Warnings and precautions

  • Hypersensitivity, including infusion-related and anaphylactic reactions: Hypersensitivity, including infusion-related and anaphylactic reactions, has been observed during and following administration of VEKLURY. Monitor patients under close medical supervision for hypersensitivity reactions during and following administration of VEKLURY. Symptoms may include hypotension, hypertension, tachycardia, bradycardia, hypoxia, fever, dyspnea, wheezing, angioedema, rash, nausea, diaphoresis, and shivering. Slower infusion rates (maximum infusion time ≤120 minutes) can potentially prevent these reactions. If a severe infusion-related hypersensitivity reaction occurs, immediately discontinue VEKLURY and initiate appropriate treatment (see Contraindications).
  • Increased risk of transaminase elevations: Transaminase elevations have been observed in healthy volunteers and in patients with COVID-19 who received VEKLURY; these elevations have also been reported as a clinical feature of COVID-19. Perform hepatic laboratory testing in all patients (see Dosage and administration). Consider discontinuing VEKLURY if ALT levels increase to >10x ULN. Discontinue VEKLURY if ALT elevation is accompanied by signs or symptoms of liver inflammation.
  • Risk of reduced antiviral activity when coadministered with chloroquine or hydroxychloroquine: Coadministration of VEKLURY with chloroquine phosphate or hydroxychloroquine sulfate is not recommended due to antagonism observed in cell culture, which may lead to a decrease in antiviral activity of VEKLURY.

Adverse reactions

  • The most common adverse reaction (≥5% all grades) was nausea.
  • The most common lab abnormalities (≥5% all grades) were increases in ALT and AST.

Drug interactions

  • Drug interaction trials of VEKLURY and other concomitant medications have not been conducted in humans.

Dosage and administration

  • Dosage: For adults and pediatric patients ≥12 years old and weighing ≥40 kg: 200 mg on Day 1, followed by once-daily maintenance doses of 100 mg from Day 2 administered only via intravenous infusion over 30 to 120 minutes.
  • Treatment duration: For patients not requiring invasive mechanical ventilation and/or extracorporeal membrane oxygenation (ECMO): 5 days; may be extended up to 5 additional days (10 days total) if clinical improvement is not observed.

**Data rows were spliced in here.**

-- pv_equiv track=rewrite | github.com/OSLL/Middleware_testing | testing_tool/plotting.py | get_grouped_filenames
-- ===== SOURCE A (Python) =====
-- def get_grouped_filenames(filenames):
--     res = []
--     for filename in filenames[0]:
--         res.append([filename])
--     for k in range(0, len(res)):
--         filename = res[k][0]
--         for i in range(1, len(filenames)):
--             for f in filenames[i]:
--                 if f[f.rfind('/')+1:] == filename[filename.rfind('/')+1:]:
--                     res[k].append(f)
--     return res
-- ===== SOURCE B (Python) =====
-- def get_grouped_filenames(filenames):
--     # Build, per non-first list, a dict basename -> files with that basename (in order),
--     # then assemble each group with O(1) dict lookups per base file.
--     maps = []
--     for fl in filenames[1:]:
--         m = {}
--         for f in fl:
--             m.setdefault(f[f.rfind('/')+1:], []).append(f)
--         maps.append(m)
--     res = []
--     for f0 in filenames[0]:
--         base = f0[f0.rfind('/')+1:]
--         group = [f0]
--         for m in maps:
--             group.extend(m.get(base, []))
--         res.append(group)
--     return res
-- ===== Notes on version B (the rewrite author's own statement) =====
-- stated objective: faster
-- what changed: Instead of rescanning every other list for every base filename (three nested loops), B builds one basename-keyed dict per non-first list in a single pass and assembles each group by O(1) dict lookups.
-- outside the precondition, e.g. on get_grouped_filenames([]): A raises IndexError, B raises IndexError
import Mathlib
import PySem

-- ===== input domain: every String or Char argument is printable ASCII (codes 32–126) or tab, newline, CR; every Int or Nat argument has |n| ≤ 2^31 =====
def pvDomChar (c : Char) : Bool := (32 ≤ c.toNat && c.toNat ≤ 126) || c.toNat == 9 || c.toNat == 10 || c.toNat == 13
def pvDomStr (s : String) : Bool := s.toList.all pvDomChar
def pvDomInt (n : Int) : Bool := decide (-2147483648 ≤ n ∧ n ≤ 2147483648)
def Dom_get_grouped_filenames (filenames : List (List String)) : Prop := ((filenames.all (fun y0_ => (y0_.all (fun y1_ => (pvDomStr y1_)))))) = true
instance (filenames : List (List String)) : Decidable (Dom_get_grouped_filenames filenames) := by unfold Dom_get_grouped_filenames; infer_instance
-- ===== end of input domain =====

-- B replaces A's rescan of every other list for each base filename by per-list
-- basename-keyed dicts built once, then O(1) lookups per group (objective: faster).


-- Python's  f[f.rfind('/')+1:]  (shared basename helper, used by both ports)
def pvBase (f : String) : String := PySem.Str.slice f (some (PySem.Str.rfind f "/" + 1)) none

-- ===== PORT A =====
def get_grouped_filenames (filenames : List (List String)) : List (List String) :=
  match PySem.List.pyGet? filenames 0 with
  | none => []   -- filenames[0] raises IndexError here; excluded by Pre_
  | some first =>
    let res := first.foldl (fun res filename => res ++ [[filename]]) []
    (PySem.List.pyRange 0 (PySem.List.len res) 1).foldl (fun res k =>
      let filename := (PySem.List.pyGetD res k []).headD ""   -- res[k][0]; always in range
      (PySem.List.pyRange 1 (PySem.List.len filenames) 1).foldl (fun res i =>
        (PySem.List.pyGetD filenames i []).foldl (fun res f =>
          if pvBase f == pvBase filename then
            res.set k.toNat (PySem.List.pyGetD res k [] ++ [f])   -- res[k].append(f)
          else res) res) res) res

-- ===== PORT B =====
def get_grouped_filenames_alt (filenames : List (List String)) : List (List String) :=
  match PySem.List.pyGet? filenames 0 with
  | none => []   -- filenames[0] raises IndexError here; excluded by Pre_
  | some first =>
    let maps := (PySem.List.slice filenames (some 1) none).foldl
      (fun maps fl => maps ++
        [fl.foldl (fun m f => m.modify (pvBase f) [] (· ++ [f])) PySem.Dict.empty]) []
    first.foldl (fun res f0 =>
      res ++ [maps.foldl (fun group m => group ++ m.getD (pvBase f0) []) [f0]]) []

-- ===== PRECONDITION & SPEC =====
-- Pre_ excludes only the empty outer list, on which Python A (and B) raises IndexError at filenames[0].
def Pre_get_grouped_filenames (filenames : List (List String)) : Prop := filenames ≠ []
instance (filenames : List (List String)) : Decidable (Pre_get_grouped_filenames filenames) := by unfold Pre_get_grouped_filenames; infer_instance
def pvWitness_get_grouped_filenames : List (List String) := [["a/x", "y"], ["b/x", "z"]]

def Spec_get_grouped_filenames (filenames : List (List String)) (out : List (List String)) : Prop := out = get_grouped_filenames_alt filenames
instance (filenames : List (List String)) (out : List (List String)) : Decidable (Spec_get_grouped_filenames filenames out) := by unfold Spec_get_grouped_filenames; infer_instance

-- ===== CLAIM (what is proved, stated in full; the proofs are below) =====
def Claim_equal_get_grouped_filenames : Prop := ∀ (filenames : List (List String)), Dom_get_grouped_filenames filenames → Pre_get_grouped_filenames filenames → Spec_get_grouped_filenames filenames (get_grouped_filenames filenames)

-- ===== LEMMAS AND PROOFS =====

-- the files of the non-first lists sharing fn's basename, in A's append order
def pvAdds (filenames : List (List String)) (fn : String) : List String :=
  (filenames.drop 1).flatMap (fun fl => fl.filter (fun f => pvBase f == pvBase fn))

-- B's per-list dict looks a basename up to exactly the in-order filter of that list
lemma pv_dict_getD (fl : List String) :
    ∀ (m : PySem.Dict String (List String)) (b : String),
      (fl.foldl (fun m f => m.modify (pvBase f) [] (· ++ [f])) m).getD b []
        = m.getD b [] ++ fl.filter (fun f => pvBase f == b) := by
  induction fl with
  | nil => simp
  | cons f t ih =>
    intro m b
    simp only [List.foldl_cons, List.filter_cons, ih, PySem.Dict.getD_modify]
    by_cases h : b = pvBase f
    · simp [h]
    · simp [h, beq_iff_eq, Ne.symm h]

-- A's innermost loop over one list fl, appending the matches to res[k]
lemma pv_inner (p : String → Bool) (fl : List String) :
    ∀ (res : List (List String)) (k : ℕ), k < res.length →
      fl.foldl (fun res f =>
          if p f then res.set k (res.getD k [] ++ [f]) else res) res
        = res.set k (res.getD k [] ++ fl.filter p) := by
  induction fl with
  | nil => intro res k hk; simp [List.getElem?_eq_getElem hk, List.getD]
  | cons f t ih =>
    intro res k hk
    simp only [List.foldl_cons, List.filter_cons]
    by_cases hp : p f
    · rw [if_pos hp, if_pos hp, ih _ k (by simpa using hk)]
      simp [List.getD, hk, List.set_set]
    · rw [if_neg hp, if_neg hp, ih _ k hk]

-- A's middle loop over the non-first lists
lemma pv_middle (p : String → Bool) (fls : List (List String)) :
    ∀ (res : List (List String)) (k : ℕ), k < res.length →
      fls.foldl (fun res fl =>
          fl.foldl (fun res f =>
            if p f then res.set k (res.getD k [] ++ [f]) else res) res) res
        = res.set k (res.getD k [] ++ fls.flatMap (fun fl => fl.filter p)) := by
  induction fls with
  | nil => intro res k hk; simp [List.getElem?_eq_getElem hk, List.getD]
  | cons fl t ih =>
    intro res k hk
    simp only [List.foldl_cons, List.flatMap_cons]
    rw [pv_inner p fl res k hk, ih _ k (by simpa using hk)]
    simp [List.getD, hk, List.set_set]

-- A's outer loop over the group indices, with the already-finished prefix generalized
lemma pv_outer (filenames : List (List String)) (todo : List String) :
    ∀ (done : List (List String)),
      (PySem.List.pyRange (done.length : ℤ) ((done.length : ℤ) + (todo.length : ℤ)) 1).foldl
        (fun res k =>
          let filename := (PySem.List.pyGetD res k []).headD ""
          (PySem.List.pyRange 1 (PySem.List.len filenames) 1).foldl (fun res i =>
            (PySem.List.pyGetD filenames i []).foldl (fun res f =>
              if pvBase f == pvBase filename then
                res.set k.toNat (PySem.List.pyGetD res k [] ++ [f])
              else res) res) res)
        (done ++ todo.map (fun f => [f]))
        = done ++ todo.map (fun f => f :: pvAdds filenames f) := by
  induction todo with
  | nil => intro done; simp [PySem.List.pyRange_one_eq_nil]
  | cons f t ih =>
    intro done
    have hrange : PySem.List.pyRange (done.length : ℤ) ((done.length : ℤ) + ((f :: t).length : ℤ)) 1
        = (done.length : ℤ) :: PySem.List.pyRange ((done.length : ℤ) + 1) ((done.length : ℤ) + ((f :: t).length : ℤ)) 1 :=
      PySem.List.pyRange_one_cons (by push_cast [List.length_cons]; omega)
    rw [hrange, List.map_cons, List.foldl_cons]
    have hget : (done ++ [f] :: List.map (fun f => [f]) t).getD done.length [] = [f] := by
      simp [List.getD]
    have hstep : List.foldl
        (fun res i => List.foldl (fun res f_1 =>
            if pvBase f_1 == pvBase ((PySem.List.pyGetD (done ++ [f] :: List.map (fun f => [f]) t) (done.length : ℤ) []).headD "")
            then res.set ((done.length : ℤ)).toNat (PySem.List.pyGetD res ((done.length : ℤ)) [] ++ [f_1]) else res)
          res (PySem.List.pyGetD filenames i []))
        (done ++ [f] :: List.map (fun f => [f]) t)
        (PySem.List.pyRange 1 (PySem.List.len filenames) 1)
        = done ++ (f :: pvAdds filenames f) :: List.map (fun f => [f]) t := by
      simp only [Int.toNat_natCast, PySem.List.pyGetD_natCast]
      rw [hget]
      rw [PySem.List.foldl_pyRange_pyGetD filenames [] _ _ (by norm_num)]
      simp only [List.headD_cons]
      refine Eq.trans (pv_middle (fun g => pvBase g == pvBase f)
          (List.drop (Int.toNat 1) filenames)
          (done ++ [f] :: t.map (fun f => [f])) done.length (by simp)) ?_
      rw [hget, List.set_append_right _ _ (le_refl _)]
      simp [pvAdds]
    rw [hstep]
    have hrange2 : PySem.List.pyRange ((done.length : ℤ) + 1) ((done.length : ℤ) + ((f :: t).length : ℤ)) 1
        = PySem.List.pyRange (((done ++ [f :: pvAdds filenames f]).length : ℤ))
            (((done ++ [f :: pvAdds filenames f]).length : ℤ) + (t.length : ℤ)) 1 := by
      congr 1 <;> push_cast [List.length_cons, List.length_append, List.length_nil] <;> omega
    rw [hrange2,
      show done ++ (f :: pvAdds filenames f) :: List.map (fun f => [f]) t
        = (done ++ [f :: pvAdds filenames f]) ++ List.map (fun f => [f]) t by simp]
    exact (ih (done ++ [f :: pvAdds filenames f])).trans (by simp)

-- A computes, group by group, the base file followed by the ordered basename matches
lemma pv_A_eq (first : List String) (rest : List (List String)) :
    get_grouped_filenames (first :: rest)
      = first.map (fun f => f :: pvAdds (first :: rest) f) := by
  unfold get_grouped_filenames
  simp only [PySem.List.pyGet?_zero_cons, PySem.List.foldl_append_singleton_eq_map,
    List.nil_append]
  have h := pv_outer (first :: rest) first []
  simp only [List.length_nil, Nat.cast_zero, List.nil_append, zero_add] at h
  rw [show PySem.List.len (first.map (fun filename => [filename])) = (first.length : ℤ) by
    simp [PySem.List.len]]
  exact h

-- B computes the same groups through its per-list dicts
lemma pv_B_eq (first : List String) (rest : List (List String)) :
    get_grouped_filenames_alt (first :: rest)
      = first.map (fun f => f :: pvAdds (first :: rest) f) := by
  unfold get_grouped_filenames_alt
  simp only [PySem.List.pyGet?_zero_cons, PySem.List.slice_from_one, List.tail_cons,
    PySem.List.foldl_append_singleton_eq_map, List.nil_append]
  refine List.map_congr_left ?_
  intro f0 _
  rw [PySem.List.foldl_append_eq_flatMap, List.flatMap_map]
  rw [List.singleton_append]
  congr 1
  simp only [pvAdds, List.drop_succ_cons, List.drop_zero]
  refine List.flatMap_congr ?_
  intro fl _
  rw [pv_dict_getD]
  simp

-- ===== VERDICT (by name: the statement is the Claim_ definition above) =====
theorem get_grouped_filenames_spec : Claim_equal_get_grouped_filenames := by
  intro filenames _ hpre
  unfold Spec_get_grouped_filenames
  cases filenames with
  | nil => exact absurd rfl hpre
  | cons first rest => rw [pv_A_eq, pv_B_eq]
theorem pvFcp_append (a b : List Char) (ch : Char) :
    find_char_positions (a ++ b) ch
      = find_char_positions a ch ++ (find_char_positions b ch).map (· + (a.length : Int)) := by
  induction a with
  | nil => simp [find_char_positions]
  | cons c t ih =>
    rw [List.cons_append, pvFcp_cons, pvFcp_cons, ih, List.append_assoc, List.map_append,
      List.map_map]
    congr 3
    · ext x : 1; simp; ring

inductive PvTok where
  | plain : List Char → PvTok
  | group : List Char → PvTok
deriving DecidableEq, Repr

def pvRenderTok : PvTok → List Char
  | .plain t => t
  | .group u => '[' :: u ++ [']']

def pvRender : List PvTok → List Char
  | [] => []
  | [tok] => pvRenderTok tok
  | tok :: rest => pvRenderTok tok ++ ',' :: pvRender rest

@[simp] theorem pvRender_cons₂ (a b : PvTok) (t : List PvTok) :
    pvRender (a :: b :: t) = pvRenderTok a ++ ',' :: pvRender (b :: t) := rfl

def pvWfTok : PvTok → Prop
  | .plain t => '[' ∉ t ∧ ']' ∉ t ∧ ',' ∉ t
  | .group u => '[' ∉ u ∧ ']' ∉ u

def pvContent : PvTok → List Char
  | .plain t => t
  | .group u => u

def pvFlatTok : PvTok → List Char
  | .plain t => t
  | .group u => PySem.Chars.replace u [','] ['^']

def pvFlatten : List PvTok → List Char
  | [] => []
  | [tok] => pvFlatTok tok
  | tok :: rest => pvFlatTok tok ++ ',' :: pvFlatten rest

@[simp] theorem pvFlatten_cons₂ (a b : PvTok) (t : List PvTok) :
    pvFlatten (a :: b :: t) = pvFlatTok a ++ ',' :: pvFlatten (b :: t) := rfl

def pvPairs : List PvTok → Int → List (Int × Int)
  | [], _ => []
  | .plain t :: rest, pos => pvPairs rest (pos + t.length + 1)
  | .group u :: rest, pos => (pos, pos + u.length + 1) :: pvPairs rest (pos + u.length + 3)

theorem pvPairs_shift (toks : List PvTok) : ∀ (pos a : Int),
    pvPairs toks (pos + a) = (pvPairs toks pos).map (fun p => (p.1 + a, p.2 + a)) := by
  induction toks with
  | nil => intro pos a; simp [pvPairs]
  | cons tok rest ih =>
    intro pos a
    cases tok with
    | plain t =>
      show pvPairs rest (pos + a + t.length + 1) = _
      rw [show pos + a + (t.length : Int) + 1 = (pos + t.length + 1) + a by ring, ih]
      rfl
    | group u =>
      show ((pos + a, pos + a + u.length + 1) :: pvPairs rest (pos + a + u.length + 3)) = _
      rw [show pos + a + (u.length : Int) + 3 = (pos + u.length + 3) + a by ring, ih]
      simp [pvPairs]
      ring
-- pv_equiv track=rewrite | github.com/sasobhabha/Sanskrit-Conjugator | src/rebuild_clean.py | slp1_to_iast
-- ===== SOURCE A (Python) =====
-- SLP1_TO_IAST = {
--     'a':'a','A':'ā','i':'i','I':'ī','u':'u','U':'ū','f':'ṛ','F':'ṝ','x':'ḷ','X':'ḹ',
--     'e':'e','E':'ai','o':'o','O':'au','M':'ṃ','H':'ḥ',
--     'k':'k','K':'kh','g':'g','G':'gh','N':'ṅ','c':'c','C':'ch','j':'j','J':'jh','Y':'ñ',
--     'w':'ṭ','W':'ṭh','q':'ḍ','Q':'ḍh','R':'ṇ','t':'t','T':'th','d':'d','D':'dh','n':'n',
--     'p':'p','P':'ph','b':'b','B':'bh','m':'m','y':'y','r':'r','l':'l','v':'v',
--     'S':'ś','z':'ṣ','s':'s','h':'h',
-- }
--
-- def slp1_to_iast(text):
--     result = []; i = 0
--     while i < len(text):
--         matched = False
--         for length in [2,1]:
--             if i+length <= len(text):
--                 sub = text[i:i+length]
--                 if sub in SLP1_TO_IAST:
--                     result.append(SLP1_TO_IAST[sub]); i += length; matched = True; break
--         if not matched: result.append(text[i]); i += 1
--     return ''.join(result)
-- ===== SOURCE B (Python) =====
-- def _iast(ch):
--     # direct per-character conditional mapping; no table, no tokenizer state
--     match ch:
--         case 'a': return 'a'
--         case 'A': return 'ā'
--         case 'i': return 'i'
--         case 'I': return 'ī'
--         case 'u': return 'u'
--         case 'U': return 'ū'
--         case 'f': return 'ṛ'
--         case 'F': return 'ṝ'
--         case 'x': return 'ḷ'
--         case 'X': return 'ḹ'
--         case 'e': return 'e'
--         case 'E': return 'ai'
--         case 'o': return 'o'
--         case 'O': return 'au'
--         case 'M': return 'ṃ'
--         case 'H': return 'ḥ'
--         case 'k': return 'k'
--         case 'K': return 'kh'
--         case 'g': return 'g'
--         case 'G': return 'gh'
--         case 'N': return 'ṅ'
--         case 'c': return 'c'
--         case 'C': return 'ch'
--         case 'j': return 'j'
--         case 'J': return 'jh'
--         case 'Y': return 'ñ'
--         case 'w': return 'ṭ'
--         case 'W': return 'ṭh'
--         case 'q': return 'ḍ'
--         case 'Q': return 'ḍh'
--         case 'R': return 'ṇ'
--         case 't': return 't'
--         case 'T': return 'th'
--         case 'd': return 'd'
--         case 'D': return 'dh'
--         case 'n': return 'n'
--         case 'p': return 'p'
--         case 'P': return 'ph'
--         case 'b': return 'b'
--         case 'B': return 'bh'
--         case 'm': return 'm'
--         case 'y': return 'y'
--         case 'r': return 'r'
--         case 'l': return 'l'
--         case 'v': return 'v'
--         case 'S': return 'ś'
--         case 'z': return 'ṣ'
--         case 's': return 's'
--         case 'h': return 'h'
--         case _: return ch
--
-- def slp1_to_iast(text):
--     out = []
--     for ch in text:
--         out.append(_iast(ch))
--     return ''.join(out)
-- ===== Notes on version B (the rewrite author's own statement) =====
-- stated objective: alternative
-- what changed: Replaced the index-driven maximal-munch tokenizer (while loop over i, length list [2,1], slicing, matched flag, dict) with a table-free per-character conditional mapping function applied in one accumulator pass; exact because every dict key is a single character, so A's 2-length branch never matches and unmapped characters fall through identically.
import Mathlib
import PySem

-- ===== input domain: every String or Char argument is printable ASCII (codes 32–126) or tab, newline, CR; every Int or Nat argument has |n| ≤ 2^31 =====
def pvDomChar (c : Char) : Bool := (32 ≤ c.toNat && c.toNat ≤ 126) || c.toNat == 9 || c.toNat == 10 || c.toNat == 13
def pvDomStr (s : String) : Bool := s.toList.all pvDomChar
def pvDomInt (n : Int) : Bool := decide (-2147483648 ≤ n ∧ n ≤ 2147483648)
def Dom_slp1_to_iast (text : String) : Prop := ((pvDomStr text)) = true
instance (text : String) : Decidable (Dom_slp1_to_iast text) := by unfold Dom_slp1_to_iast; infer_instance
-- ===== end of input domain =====

-- B replaces A's maximal-munch while/for-length tokenizer (index, length list, slicing,
-- matched flag, dict) by a table-free per-character conditional mapping applied in one
-- accumulator pass; exact because every table key is a single character.


-- ===== PORT A =====
-- the module constant SLP1_TO_IAST (string keys ported as List Char per the Chars convention)
def SLP1_TO_IAST : PySem.Dict (List Char) String := PySem.Dict.mk
  [(['a'],"a"),(['A'],"ā"),(['i'],"i"),(['I'],"ī"),(['u'],"u"),(['U'],"ū"),
   (['f'],"ṛ"),(['F'],"ṝ"),(['x'],"ḷ"),(['X'],"ḹ"),(['e'],"e"),(['E'],"ai"),
   (['o'],"o"),(['O'],"au"),(['M'],"ṃ"),(['H'],"ḥ"),(['k'],"k"),(['K'],"kh"),
   (['g'],"g"),(['G'],"gh"),(['N'],"ṅ"),(['c'],"c"),(['C'],"ch"),(['j'],"j"),
   (['J'],"jh"),(['Y'],"ñ"),(['w'],"ṭ"),(['W'],"ṭh"),(['q'],"ḍ"),(['Q'],"ḍh"),
   (['R'],"ṇ"),(['t'],"t"),(['T'],"th"),(['d'],"d"),(['D'],"dh"),(['n'],"n"),
   (['p'],"p"),(['P'],"ph"),(['b'],"b"),(['B'],"bh"),(['m'],"m"),(['y'],"y"),
   (['r'],"r"),(['l'],"l"),(['v'],"v"),(['S'],"ś"),(['z'],"ṣ"),(['s'],"s"),
   (['h'],"h")]

-- A's while loop over index i, trying sub = text[i:i+2] then text[i:i+1], advancing by the
-- matched length (else appending text[i] and advancing 1), as structural recursion on the
-- remaining characters; branches in A's order (length 2 first, then 1, then unmatched)
def slp1Loop : List Char → List String
  | [] => []
  | c :: [] =>
    match SLP1_TO_IAST.get? [c] with
    | some v => [v]
    | none => [String.ofList [c]]
  | c :: c2 :: rest =>
    match SLP1_TO_IAST.get? [c, c2] with
    | some v => v :: slp1Loop rest
    | none =>
      match SLP1_TO_IAST.get? [c] with
      | some v => v :: slp1Loop (c2 :: rest)
      | none => String.ofList [c] :: slp1Loop (c2 :: rest)

def slp1_to_iast (text : String) : String := PySem.Str.join "" (slp1Loop text.toList)

-- ===== PORT B =====
-- Source B's _iast: a direct per-character match (Python's match/case), pass-through default
def iastChar (c : Char) : String :=
  match c with
  | 'a' => "a"
  | 'A' => "ā"
  | 'i' => "i"
  | 'I' => "ī"
  | 'u' => "u"
  | 'U' => "ū"
  | 'f' => "ṛ"
  | 'F' => "ṝ"
  | 'x' => "ḷ"
  | 'X' => "ḹ"
  | 'e' => "e"
  | 'E' => "ai"
  | 'o' => "o"
  | 'O' => "au"
  | 'M' => "ṃ"
  | 'H' => "ḥ"
  | 'k' => "k"
  | 'K' => "kh"
  | 'g' => "g"
  | 'G' => "gh"
  | 'N' => "ṅ"
  | 'c' => "c"
  | 'C' => "ch"
  | 'j' => "j"
  | 'J' => "jh"
  | 'Y' => "ñ"
  | 'w' => "ṭ"
  | 'W' => "ṭh"
  | 'q' => "ḍ"
  | 'Q' => "ḍh"
  | 'R' => "ṇ"
  | 't' => "t"
  | 'T' => "th"
  | 'd' => "d"
  | 'D' => "dh"
  | 'n' => "n"
  | 'p' => "p"
  | 'P' => "ph"
  | 'b' => "b"
  | 'B' => "bh"
  | 'm' => "m"
  | 'y' => "y"
  | 'r' => "r"
  | 'l' => "l"
  | 'v' => "v"
  | 'S' => "ś"
  | 'z' => "ṣ"
  | 's' => "s"
  | 'h' => "h"
  | _ => String.ofList [c]

-- Source B's loop: out = []; for ch in text: out.append(_iast(ch)); return ''.join(out)
def slp1_to_iast_alt (text : String) : String :=
  PySem.Str.join "" (text.toList.foldl (fun out c => out ++ [iastChar c]) [])

-- ===== PRECONDITION & SPEC =====
def Spec_slp1_to_iast (text : String) (out : String) : Prop := out = slp1_to_iast_alt text
instance (text : String) (out : String) : Decidable (Spec_slp1_to_iast text out) := by unfold Spec_slp1_to_iast; infer_instance

-- ===== CLAIM (what is proved, stated in full; the proofs are below) =====
def Claim_equal_slp1_to_iast : Prop := ∀ (text : String), Dom_slp1_to_iast text → Spec_slp1_to_iast text (slp1_to_iast text)

-- ===== LEMMAS AND PROOFS =====

-- every key of the table is a single character, so a two-character lookup misses
theorem slp1_get2_none (c1 c2 : Char) : SLP1_TO_IAST.get? [c1, c2] = none := by
  simp [SLP1_TO_IAST, PySem.Dict.get?]

-- decidable per-character check: B's match function agrees with the single-character
-- dict lookup (with pass-through default) at code point n
def charOK (n : Nat) : Bool :=
  iastChar (Char.ofNat n) == (match SLP1_TO_IAST.get? [Char.ofNat n] with
    | some v => v
    | none => String.ofList [Char.ofNat n])

theorem charOK_all : ((List.range 128).all fun n => charOK n) = true := by decide

theorem slp1_get1_eq (c : Char) (h : pvDomChar c = true) :
    iastChar c = (match SLP1_TO_IAST.get? [c] with
                  | some v => v
                  | none => String.ofList [c]) := by
  have hlt : c.toNat < 128 := by
    simp only [pvDomChar, Bool.or_eq_true, Bool.and_eq_true, decide_eq_true_eq,
               beq_iff_eq] at h
    omega
  have hok : charOK c.toNat = true :=
    List.all_eq_true.mp charOK_all c.toNat (List.mem_range.mpr hlt)
  unfold charOK at hok
  rw [Char.ofNat_toNat c] at hok
  exact eq_of_beq hok

theorem slp1Loop_cons (c : Char) (rest : List Char) (h : pvDomChar c = true) :
    slp1Loop (c :: rest) = iastChar c :: slp1Loop rest := by
  have heq := slp1_get1_eq c h
  cases hg : SLP1_TO_IAST.get? [c] <;> rw [hg] at heq <;>
    cases rest <;> simp [slp1Loop, hg, slp1_get2_none, heq]

theorem slp1Loop_eq_map (cs : List Char) (h : ∀ c ∈ cs, pvDomChar c = true) :
    slp1Loop cs = cs.map iastChar := by
  induction cs with
  | nil => rfl
  | cons c rest ih =>
    rw [slp1Loop_cons c rest (h c List.mem_cons_self), ih (fun x hx => h x (List.mem_cons_of_mem c hx)),
        List.map_cons]

-- ===== VERDICT (by name: the statement is the Claim_ definition above) =====
theorem slp1_to_iast_spec : Claim_equal_slp1_to_iast := by
  intro text hdom
  unfold Spec_slp1_to_iast slp1_to_iast slp1_to_iast_alt
  rw [slp1Loop_eq_map text.toList (List.all_eq_true.mp hdom),
      PySem.List.foldl_append_singleton_eq_map, List.nil_append]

For patients requiring invasive mechanical ventilation and/or ECMO: 10 days.
  • Testing prior to and during treatment: Perform eGFR, hepatic laboratory, and prothrombin time testing prior to initiating VEKLURY and during use as clinically appropriate.
  • Renal impairment: VEKLURY is not recommended in individuals with eGFR <30 mL/min.
  • Dose preparation and administration: See full Prescribing Information.

Pregnancy and lactation

  • Pregnancy: There are insufficient human data on the use of VEKLURY during pregnancy. Pregnant women hospitalized with COVID-19 are at risk for serious morbidity and mortality. VEKLURY should be used during pregnancy only if the potential benefit justifies the potential risk for the mother and the fetus.
  • Lactation: It is not known whether VEKLURY can pass into breast milk. Breastfeeding individuals with COVID-19 should follow practices according to clinical guidelines to avoid exposing the infant to COVID-19.